After completing this experiment, the student will be able to:

determine the rate law of a chemical reaction using the initial rate method.
determine the energy of activation (Ea) of the reaction by finding the value of the rate constant, k, at different temperatures.

1.2 Background

1.2.1 Finding the Rate Law using the Initial Rate Method

The rate law of a chemical reaction is a mathematical equation that describes how the reaction rate depends upon the concentration of each reactant. Two methods are commonly used in the experimental determination of the rate law: the initial rate method and the graphical method. In this experiment, we shall use the initial rate method to determine the rate law of a reaction. It will be helpful to review this concept in the lecture.

The reaction to be studied in this experiment is represented by the following balanced ionic equation:

6 I-(aq) + BrO3-(aq) + 6 H+(aq) 🡪 3 I2(aq) + Br-(aq) + 3 H2O(l) (Equation 1)

The rate law for this reaction is of the form:

rate = k [I-]m[BrO3-]n[H+]p (Equation 2)

where the value of the rate constant, k, is dependent upon the temperature at which the

reaction is run. The values of the reaction orders, m, n, and p are usually, though not always, small integers. The values of m, n, p and k must be determined experimentally to specify the rate law for this reaction completely.

The initial rate method allows the values of the reaction orders to be found by running the reaction multiple times under controlled conditions and measuring the rate of the reaction in each case. All variables are held constant from one run to the next, except for the concentration of one reactant. The order of that reactant concentration in the rate law can be determined by observing how the reaction rate varies as the concentration of that one reactant is varied. This method is repeated for each reactant until all the orders are determined. At that point, the rate law can be used to find the value of k for each trial. If the temperatures are the same for each trial, then the values of k should be the same too.

The rate of the reaction can be expressed in terms of the rate of decrease of the concentration of BrO3-.

rate of reaction=-∆[BrO3-]/∆t (Equation 3)

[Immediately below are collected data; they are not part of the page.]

-- pv_equiv track=rewrite | github.com/FeryRi/Red-Neuronal-Hopfield-para-reconocer-Figuras | hopfield.py | diagonal_matrix
-- ===== SOURCE A (Python) =====
-- def diagonal_matrix(matriz):
--     result = []
--     for row in range(len(matriz)):
--         new_row = []
--         for element in range(len(matriz[row])):
--             if row == element:
--                 new_row.append(0)
--             else:
--                 new_row.append(matriz[row][element])
--         result.append(new_row)
--     return result
-- ===== SOURCE B (Python) =====
-- def diagonal_matrix(matriz):
--     def zero_at(row, k):
--         # zero the k-th element of a fresh copy of row, by structural recursion
--         if not row:
--             return []
--         if k == 0:
--             return [0] + row[1:]
--         return [row[0]] + zero_at(row[1:], k - 1)
--
--     def go(rows, i):
--         if not rows:
--             return []
--         return [zero_at(rows[0], i)] + go(rows[1:], i + 1)
--
--     return go(matriz, 0)
-- ===== Notes on version B (the rewrite author's own statement) =====
-- stated objective: alternative
-- what changed: B is a pure structural recursion: a recursive helper zero_at rebuilds each row counting the diagonal position down to zero, driven by a recursive descent over the rows carrying the diagonal index, replacing A's doubly-indexed range loops; it trades speed for a loop-free decomposition.
import Mathlib
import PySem

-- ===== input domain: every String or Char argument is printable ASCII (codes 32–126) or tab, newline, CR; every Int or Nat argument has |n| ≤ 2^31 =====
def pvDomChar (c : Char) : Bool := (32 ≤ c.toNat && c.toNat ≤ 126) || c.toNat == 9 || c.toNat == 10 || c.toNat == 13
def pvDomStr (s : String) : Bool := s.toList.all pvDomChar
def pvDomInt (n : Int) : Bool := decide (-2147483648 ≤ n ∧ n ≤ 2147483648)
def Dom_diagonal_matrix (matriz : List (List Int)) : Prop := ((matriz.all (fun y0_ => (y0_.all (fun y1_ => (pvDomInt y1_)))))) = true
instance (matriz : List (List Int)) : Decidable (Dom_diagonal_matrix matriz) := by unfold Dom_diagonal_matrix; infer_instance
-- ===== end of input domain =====

-- B replaces A's doubly-indexed range loops by a pure structural recursion: a recursive
-- helper zeroes the k-th cell of a row by counting down, driven by a recursive descent
-- over the rows carrying the diagonal index: a loop-free decomposition (no speed claim).


-- ===== PORT A =====
def diagonal_matrix (matriz : List (List Int)) : List (List Int) :=
  (PySem.List.pyRange 0 matriz.length 1).foldl (fun result row =>
    result ++ [(PySem.List.pyRange 0 (PySem.List.pyGetD matriz row []).length 1).foldl
      (fun new_row element =>
        new_row ++ [if row == element then (0 : Int)
                    else PySem.List.pyGetD (PySem.List.pyGetD matriz row []) element 0]) []]) []

-- ===== PORT B =====
-- zero_at: structural recursion on the row, counting k down to zero.
def pvZeroAt : List Int → Int → List Int
  | [], _ => []
  | x :: xs, k => if k == 0 then 0 :: xs else x :: pvZeroAt xs (k - 1)

-- go: recursive descent over the rows, carrying the diagonal index i.
def pvGo : List (List Int) → Int → List (List Int)
  | [], _ => []
  | r :: rs, i => pvZeroAt r i :: pvGo rs (i + 1)

def diagonal_matrix_alt (matriz : List (List Int)) : List (List Int) :=
  pvGo matriz 0

-- ===== PRECONDITION & SPEC =====
def Spec_diagonal_matrix (matriz : List (List Int)) (out : List (List Int)) : Prop := out = diagonal_matrix_alt matriz
instance (matriz : List (List Int)) (out : List (List Int)) : Decidable (Spec_diagonal_matrix matriz out) := by unfold Spec_diagonal_matrix; infer_instance

-- ===== CLAIM (what is proved, stated in full; the proofs are below) =====
def Claim_equal_diagonal_matrix : Prop := ∀ (matriz : List (List Int)), Dom_diagonal_matrix matriz → Spec_diagonal_matrix matriz (diagonal_matrix matriz)

-- ===== LEMMAS AND PROOFS =====

lemma pvZeroAt_length (r : List Int) (k : Int) : (pvZeroAt r k).length = r.length := by
  induction r generalizing k with
  | nil => rfl
  | cons x xs ih =>
    unfold pvZeroAt
    split_ifs <;> simp [ih]

lemma pvZeroAt_getElem (r : List Int) (k : Nat) (j : Nat) (hj : j < r.length) :
    (pvZeroAt r (k : Int))[j]'(by rw [pvZeroAt_length]; exact hj)
      = if k = j then 0 else r[j] := by
  induction r generalizing k j with
  | nil => simp at hj
  | cons x xs ih =>
    unfold pvZeroAt
    cases k with
    | zero =>
      simp only [Int.natCast_zero, beq_self_eq_true, if_true]
      cases j with
      | zero => simp
      | succ j => simp
    | succ k =>
      have hne : (((k + 1 : Nat) : Int) == 0) = false := by
        simp only [beq_eq_false_iff_ne]
        omega
      simp only [hne, Bool.false_eq_true, if_false]
      cases j with
      | zero => simp
      | succ j =>
        have hj' : j < xs.length := by simpa using hj
        have : ((k + 1 : Nat) : Int) - 1 = (k : Int) := by push_cast; ring
        simp only [List.getElem_cons_succ, this]
        rw [ih k j hj']
        simp

lemma pvGo_length (rows : List (List Int)) (i : Int) : (pvGo rows i).length = rows.length := by
  induction rows generalizing i with
  | nil => rfl
  | cons r rs ih => simp [pvGo, ih]

lemma pvGo_getElem (rows : List (List Int)) (i : Nat) (n : Nat) (hn : n < rows.length) :
    (pvGo rows (i : Int))[n]'(by rw [pvGo_length]; exact hn)
      = pvZeroAt rows[n] ((i + n : Nat) : Int) := by
  induction rows generalizing i n with
  | nil => simp at hn
  | cons r rs ih =>
    cases n with
    | zero => simp [pvGo]
    | succ n =>
      have hn' : n < rs.length := by simpa using hn
      have hcast : (i : Int) + 1 = ((i + 1 : Nat) : Int) := by push_cast; ring
      simp only [pvGo, List.getElem_cons_succ, hcast]
      rw [ih (i + 1) n hn']
      congr 2
      omega

-- A's inner loop on row r with row index k equals pvZeroAt r k.
lemma rowA_eq (r : List Int) (k : Nat) :
    (PySem.List.pyRange 0 (r.length : Int) 1).map
      (fun element => if (k : Int) == element then (0 : Int) else PySem.List.pyGetD r element 0)
    = pvZeroAt r (k : Int) := by
  rw [PySem.List.pyRange_zero_nat, List.map_map]
  apply List.ext_getElem
  · simp [pvZeroAt_length]
  · intro j hj _
    have hjr : j < r.length := by simpa using hj
    rw [pvZeroAt_getElem r k j hjr]
    by_cases h : k = j <;>
      simp [h, PySem.List.pyGetD_natCast, List.getD, List.getElem?_eq_getElem hjr]

-- ===== VERDICT (by name: the statement is the Claim_ definition above) =====
theorem diagonal_matrix_spec : Claim_equal_diagonal_matrix := by
  intro m _
  unfold Spec_diagonal_matrix diagonal_matrix diagonal_matrix_alt
  rw [PySem.List.foldl_append_singleton_eq_map, List.nil_append,
      PySem.List.pyRange_zero_nat, List.map_map]
  apply List.ext_getElem
  · simp [pvGo_length]
  · intro n hn _
    have hnm : n < m.length := by simpa using hn
    have hB := pvGo_getElem m 0 n hnm
    simp only [Nat.zero_add, Nat.cast_zero] at hB
    rw [hB]
    simp only [List.getElem_map, List.getElem_range, Function.comp]
    rw [PySem.List.foldl_append_singleton_eq_map, List.nil_append]
    have hget : PySem.List.pyGetD m (n : Int) [] = m[n] := by
      simp [PySem.List.pyGetD_natCast, List.getElem?_eq_getElem hnm]
    rw [hget]
    exact rowA_eq m[n] n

Note that this is the average rate of the reaction over the time interval Δt since the concentration of BrO3- and therefore the rate of the reaction is continuously decreasing during Δt. In this experiment, we can assume that Δ[BrO3-] is negligible compared to [BrO3-] thus allowing us to approximate our measured average rate as being equal to the initial, instantaneous rate.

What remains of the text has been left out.